* _WHAT THIS TASK INVOLVES_: Going through the data below, please show each line containing the string "rcases".

* _INPUT DATA_:
-- pv_equiv track=rewrite | github.com/pml68/feladatok | otszaz/otszaz.py | fizetendo
-- ===== SOURCE A (Python) =====
-- def fizetendo(darabszam) -> int:
--     ar_per_darab = 500
--     ar = 0
--     for i in range(darabszam):
--         if ar_per_darab > 400:
--             ar += ar_per_darab
--             ar_per_darab -= 50
--         else:
--             ar += ar_per_darab
--     return ar
-- ===== SOURCE B (Python) =====
-- def fizetendo(darabszam) -> int:
--     # Closed form: items cost 500, 450, then 400 each.
--     if darabszam <= 0:
--         return 0
--     if darabszam == 1:
--         return 500
--     return 950 + 400 * (darabszam - 2)
-- ===== Notes on version B (the rewrite author's own statement) =====
-- stated objective: faster
-- what changed: Replaced the per-item loop (price 500, 450, then 400 each) by a closed-form case split on the item count.
import Mathlib
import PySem

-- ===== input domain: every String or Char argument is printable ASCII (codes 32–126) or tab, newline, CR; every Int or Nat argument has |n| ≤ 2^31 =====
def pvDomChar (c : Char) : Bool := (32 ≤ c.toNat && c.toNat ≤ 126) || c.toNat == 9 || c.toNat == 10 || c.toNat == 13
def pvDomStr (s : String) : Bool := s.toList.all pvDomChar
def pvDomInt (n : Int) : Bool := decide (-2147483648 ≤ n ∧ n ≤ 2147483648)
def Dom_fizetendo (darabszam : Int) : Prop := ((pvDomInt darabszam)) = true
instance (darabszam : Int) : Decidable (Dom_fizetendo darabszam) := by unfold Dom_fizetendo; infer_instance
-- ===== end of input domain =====

-- B replaces A's per-item loop with a closed-form case split on the item count (O(1) vs O(n)).


-- ===== PORT A =====
-- literal port of A: fold over range(darabszam) carrying (ar_per_darab, ar)
def fizetendo (darabszam : Int) : Int :=
  let st := (PySem.List.pyRange 0 darabszam 1).foldl
    (fun (s : Int × Int) (_i : Int) =>
      if s.1 > 400 then (s.1 - 50, s.2 + s.1) else (s.1, s.2 + s.1))
    (500, 0)
  st.2

-- ===== PORT B =====
def fizetendo_alt (darabszam : Int) : Int :=
  if darabszam ≤ 0 then 0
  else if darabszam = 1 then 500
  else 950 + 400 * (darabszam - 2)

-- ===== PRECONDITION & SPEC =====
def Spec_fizetendo (darabszam : Int) (out : Int) : Prop := out = fizetendo_alt darabszam
instance (darabszam : Int) (out : Int) : Decidable (Spec_fizetendo darabszam out) := by unfold Spec_fizetendo; infer_instance

-- ===== CLAIM (what is proved, stated in full; the proofs are below) =====
def Claim_equal_fizetendo : Prop := ∀ (darabszam : Int), Dom_fizetendo darabszam → Spec_fizetendo darabszam (fizetendo darabszam)

-- ===== LEMMAS AND PROOFS =====

-- once the price has dropped to 400, every further step just adds 400
theorem pv_fold_const (l : List Int) (ar : Int) :
    l.foldl (fun (s : Int × Int) (_i : Int) =>
      if s.1 > 400 then (s.1 - 50, s.2 + s.1) else (s.1, s.2 + s.1)) (400, ar)
    = (400, ar + 400 * l.length) := by
  induction l generalizing ar with
  | nil => simp
  | cons x xs ih =>
      simp only [List.foldl_cons]
      norm_num
      rw [ih]
      simp only [Prod.mk.injEq]
      refine ⟨trivial, ?_⟩
      ring

theorem fizetendo_spec : Claim_equal_fizetendo := by
  intro n _
  unfold Spec_fizetendo fizetendo fizetendo_alt
  rcases (by omega : n ≤ 0 ∨ 0 < n) with h | h
  · rw [PySem.List.pyRange_one]
    rw [show (n - 0).toNat = 0 by omega]
    simp [h]
  · rcases (by omega : n = 1 ∨ 1 < n) with h1 | h1
    · rw [PySem.List.pyRange_one_cons (by omega)]
      rw [h1, PySem.List.pyRange_one]
      norm_num
    · rw [PySem.List.pyRange_one_cons (by omega), PySem.List.pyRange_one_cons (by omega)]
      simp only [List.foldl_cons]
      norm_num
      rw [pv_fold_const]
      rw [PySem.List.length_pyRange_one]
      rw [if_neg (by omega : ¬ n ≤ 0), if_neg (by omega : ¬ n = 1)]
      omega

* _WRITTEN ANSWER_:
  rcases (by omega : n ≤ 0 ∨ 0 < n) with h | h
  · rcases (by omega : n = 1 ∨ 1 < n) with h1 | h1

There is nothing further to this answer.